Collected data
╭──
-- pv_equiv track=rewrite | github.com/MPIBGC-TEE/bgc_md2 | prototypes/working_group_2021/mm_old_helpers.py | month_2_day_index
-- ===== SOURCE A (Python) =====
-- from functools import reduce
--
-- def month_2_day_index(ns):
--     # computes the index of the day at the end of the month n in ns
--     # this works on vectors and is faster than a recursive version working
--     # on a single index
--
--     # we first compute the sequence of day indices up to the highest month in ns
--     # and then select from this sequence the day indices for the months in ns
--     days_per_month = [31,28,31,30,31,30,31,31,30,31,30,31]
--     dpm =  (days_per_month[i%len(days_per_month)] for i in range(max(ns)))
--     # compute indices for which we want to store the results which is the
--     # list of partial sums of the above list  (repeated)
--
--     def f(acc,el):
--         if len(acc) <1:
--             res = (el,)
--         else:
--             last = acc[-1]
--             res = acc + (el+last,)
--         return res
--     day_indices_for_continuous_moths = reduce(
--         f,
--         dpm,
--         (0,)
--     )
--     day_indices = reduce(
--         lambda acc,n: acc + [day_indices_for_continuous_moths[n]], #for n=0 we want 0
--         ns,
--         []
--     )
--     return day_indices
-- ===== SOURCE B (Python) =====
-- def month_2_day_index(ns):
--     # closed form per entry: k months = (k // 12) full 365-day years plus the
--     # cumulative days of the first k % 12 months; no running sum is kept
--     cum = [0, 31, 59, 90, 120, 151, 181, 212, 243, 273, 304, 334]
--     m = max(max(ns), 0)
--     table = [365 * (k // 12) + cum[k % 12] for k in range(m + 1)]
--     return [table[n] for n in ns]
-- ===== Notes on version B (the rewrite author's own statement) =====
-- stated objective: faster
-- what changed: Replaces A's reduce that accumulates each prefix sum from the previous one (with quadratic tuple concatenation) and its second quadratic reduce by a closed-form formula computing every entry independently (365*(k//12) + cum[k%12] from a fixed 12-entry cumulative table) and a plain comprehension for the lookups.
import Mathlib
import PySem

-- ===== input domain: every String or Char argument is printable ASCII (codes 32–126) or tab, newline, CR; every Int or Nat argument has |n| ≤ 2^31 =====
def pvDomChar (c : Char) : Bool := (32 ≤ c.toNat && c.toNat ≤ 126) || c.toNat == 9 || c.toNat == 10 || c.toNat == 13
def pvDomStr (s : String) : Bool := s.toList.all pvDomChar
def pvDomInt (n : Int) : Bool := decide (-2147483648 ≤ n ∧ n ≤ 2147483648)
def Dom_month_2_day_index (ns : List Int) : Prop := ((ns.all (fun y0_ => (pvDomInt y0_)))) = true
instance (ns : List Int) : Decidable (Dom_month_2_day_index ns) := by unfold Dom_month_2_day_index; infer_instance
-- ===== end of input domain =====

-- B computes every cumulative day count independently by a closed form (full 365-day years
-- plus a fixed 12-entry cumulative table) instead of A's running-sum reduces (objective: faster).

-- ===== PORT A =====
-- max(ns): raises on [] (excluded by Pre_); the getD 0 default is never used inside Pre_.
-- days_per_month[i % 12]: i % 12 is always in range, so the pyGet? default is never used.
-- acc[-1]: acc is always nonempty (starts as (0,)), so the pyGet? default is never used.
-- day_indices_for_continuous_moths[n]: IndexError (pyGet? = none) excluded by Pre_.
def month_2_day_index (ns : List Int) : List Int :=
  let days_per_month : List Int := [31,28,31,30,31,30,31,31,30,31,30,31]
  let dpm : List Int := (PySem.List.pyRange 0 ((PySem.List.max? ns (fun x => x)).getD 0) 1).map
    (fun i => (PySem.List.pyGet? days_per_month (PySem.Int.mod i (days_per_month.length : Int))).getD 0)
  let f : List Int → Int → List Int := fun acc el =>
    if acc.length < 1 then [el]
    else acc ++ [el + (PySem.List.pyGet? acc (-1)).getD 0]
  let day_indices_for_continuous_moths := dpm.foldl f [0]
  ns.foldl (fun acc n => acc ++ [(PySem.List.pyGet? day_indices_for_continuous_moths n).getD 0]) []

-- ===== PORT B =====
-- max(max(ns), 0): raises on [] (excluded by Pre_); cum[k % 12] is always in range and
-- table[n] (pyGet?, IndexError outside Pre_) behaves exactly as in the port of A.
def month_2_day_index_alt (ns : List Int) : List Int :=
  let cum : List Int := [0,31,59,90,120,151,181,212,243,273,304,334]
  let m : Int := max ((PySem.List.max? ns (fun x => x)).getD 0) 0
  let table : List Int := (PySem.List.pyRange 0 (m + 1) 1).map
    (fun k => 365 * PySem.Int.floordiv k 12 + (PySem.List.pyGet? cum (PySem.Int.mod k 12)).getD 0)
  ns.map (fun n => (PySem.List.pyGet? table n).getD 0)

-- ===== PRECONDITION & SPEC =====
-- Pre_ excludes exactly the inputs where Python A raises: an empty list (ValueError from max)
-- and any month index below minus the prefix-tuple length (IndexError); A returns everywhere else.
def Pre_month_2_day_index (ns : List Int) : Prop :=
  ns ≠ [] ∧ ∀ n ∈ ns, -(max ((PySem.List.max? ns (fun x => x)).getD 0) 0 + 1) ≤ n
instance (ns : List Int) : Decidable (Pre_month_2_day_index ns) := by
  unfold Pre_month_2_day_index; infer_instance
def pvWitness_month_2_day_index : List Int := [1, 12, 0, 24]
def Spec_month_2_day_index (ns : List Int) (out : List Int) : Prop := out = month_2_day_index_alt ns
instance (ns : List Int) (out : List Int) : Decidable (Spec_month_2_day_index ns out) := by unfold Spec_month_2_day_index; infer_instance

-- ===== CLAIM (what is proved, stated in full; the proofs are below) =====
def Claim_equal_month_2_day_index : Prop := ∀ (ns : List Int), Dom_month_2_day_index ns → Pre_month_2_day_index ns → Spec_month_2_day_index ns (month_2_day_index ns)

-- ===== LEMMAS AND PROOFS =====

def pvDays : List Int := [31,28,31,30,31,30,31,31,30,31,30,31]
def pvCum : List Int := [0,31,59,90,120,151,181,212,243,273,304,334]
-- day count of month k and cumulative day index after k months, in B's closed form
def pvDayN (k : Nat) : Int := pvDays.getD (k % 12) 0
def pvSN (k : Nat) : Int := 365 * ((k / 12 : Nat) : Int) + pvCum.getD (k % 12) 0

-- the closed form satisfies the running-sum recurrence A's fold implements
lemma pvSN_succ (k : Nat) : pvSN (k+1) = pvSN k + pvDayN k := by
  unfold pvSN pvDayN pvDays pvCum
  have h12 : k % 12 < 12 := Nat.mod_lt _ (by norm_num)
  interval_cases h : k % 12 <;>
  · first
    | (have e1 : (k+1) % 12 = k % 12 + 1 := by omega
       have e2 : (k+1) / 12 = k / 12 := by omega
       rw [e1, e2, h]
       simp only [List.getD_cons_succ, List.getD_cons_zero]; omega)
    | (have e1 : (k+1) % 12 = 0 := by omega
       have e2 : (k+1) / 12 = k / 12 + 1 := by omega
       rw [e1, e2]
       simp only [List.getD_cons_succ, List.getD_cons_zero]; push_cast; omega)

-- A's fold step
def pvF : List Int → Int → List Int := fun acc el =>
  if acc.length < 1 then [el] else acc ++ [el + (PySem.List.pyGet? acc (-1)).getD 0]

-- A's fold over the first m month lengths produces exactly B's closed-form table
lemma pvTable (m : Nat) :
    ((List.range m).map pvDayN).foldl pvF [0] = (List.range (m+1)).map pvSN := by
  induction m with
  | zero => simp [pvSN, pvCum]
  | succ m ih =>
    rw [List.range_succ, List.map_append, List.foldl_append, ih]
    show pvF _ _ = _
    rw [List.range_succ (n := m + 1), List.map_append]
    unfold pvF
    rw [if_neg (by simp), PySem.List.pyGet?_neg_one]
    rw [List.range_succ, List.map_append, List.getLast?_append]
    simp [pvSN_succ, Int.add_comm]

-- A's per-month generator element
lemma pvgA (k : Nat) : (PySem.List.pyGet? pvDays (PySem.Int.mod ((k:Int)) 12)).getD 0 = pvDayN k := by
  have h : PySem.Int.mod (k:Int) 12 = ((k % 12 : Nat) : Int) := by
    rw [PySem.Int.mod_eq_emod_of_pos (by norm_num)]; omega
  rw [h, PySem.List.pyGet?_natCast, ← List.getD_eq_getElem?_getD]
  rfl

-- B's closed-form element
lemma pvgB (k : Nat) :
    365 * PySem.Int.floordiv (k:Int) 12 + (PySem.List.pyGet? pvCum (PySem.Int.mod ((k:Int)) 12)).getD 0 = pvSN k := by
  have h : PySem.Int.mod (k:Int) 12 = ((k % 12 : Nat) : Int) := by
    rw [PySem.Int.mod_eq_emod_of_pos (by norm_num)]; omega
  have h2 : PySem.Int.floordiv (k:Int) 12 = ((k / 12 : Nat) : Int) := by
    rw [PySem.Int.floordiv_eq_ediv_of_pos (by norm_num)]; omega
  rw [h, h2, PySem.List.pyGet?_natCast, ← List.getD_eq_getElem?_getD]
  rfl

-- the two ports agree on every input (both index the same table of length max(max(ns),0)+1)
lemma pv_main (ns : List Int) : month_2_day_index ns = month_2_day_index_alt ns := by
  unfold month_2_day_index month_2_day_index_alt
  simp only []
  set M : Int := (PySem.List.max? ns (fun x => x)).getD 0 with hM
  rw [PySem.List.foldl_append_singleton_eq_map]
  have hA : ((PySem.List.pyRange 0 M 1).map
      (fun i => (PySem.List.pyGet? [31,28,31,30,31,30,31,31,30,31,30,31] (PySem.Int.mod i (([31,28,31,30,31,30,31,31,30,31,30,31] : List Int).length : Int))).getD 0)).foldl
      (fun acc el => if acc.length < 1 then [el] else acc ++ [el + (PySem.List.pyGet? acc (-1)).getD 0]) [0]
      = (List.range (M.toNat + 1)).map pvSN := by
    rw [PySem.List.pyRange_one, List.map_map]
    have : ∀ k ∈ List.range (M - 0).toNat,
        ((fun i => (PySem.List.pyGet? [31,28,31,30,31,30,31,31,30,31,30,31] (PySem.Int.mod i (([31,28,31,30,31,30,31,31,30,31,30,31] : List Int).length : Int))).getD 0) ∘ (fun k : Nat => (0:Int) + k)) k = pvDayN k := by
      intro k _
      simp only [Function.comp, zero_add]
      have : (([31,28,31,30,31,30,31,31,30,31,30,31] : List Int).length : Int) = 12 := by decide
      rw [this]
      exact pvgA k
    rw [List.map_congr_left this]
    have h0 : (M - 0).toNat = M.toNat := by omega
    rw [h0]
    exact pvTable M.toNat
  rw [hA]
  have hB : ((PySem.List.pyRange 0 (max M 0 + 1) 1).map
      (fun k => 365 * PySem.Int.floordiv k 12 + (PySem.List.pyGet? [0,31,59,90,120,151,181,212,243,273,304,334] (PySem.Int.mod k 12)).getD 0))
      = (List.range (M.toNat + 1)).map pvSN := by
    rw [PySem.List.pyRange_one, List.map_map]
    have h1 : (max M 0 + 1 - 0).toNat = M.toNat + 1 := by omega
    rw [h1]
    refine List.map_congr_left ?_
    intro k _
    simp only [Function.comp, zero_add]
    exact pvgB k
  rw [hB]
  simp

-- ===== VERDICT (by name: the statement is the Claim_ definition above) =====
theorem month_2_day_index_spec : Claim_equal_month_2_day_index := by
  intro ns _ _
  exact pv_main ns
╰──
*Problem requirements*. Which of the lines above include the word "below"? Copy each of them.

*Written response*.
-- and any month index below minus the prefix-tuple length (IndexError); A returns everywhere else.
-- ===== CLAIM (what is proved, stated in full; the proofs are below) =====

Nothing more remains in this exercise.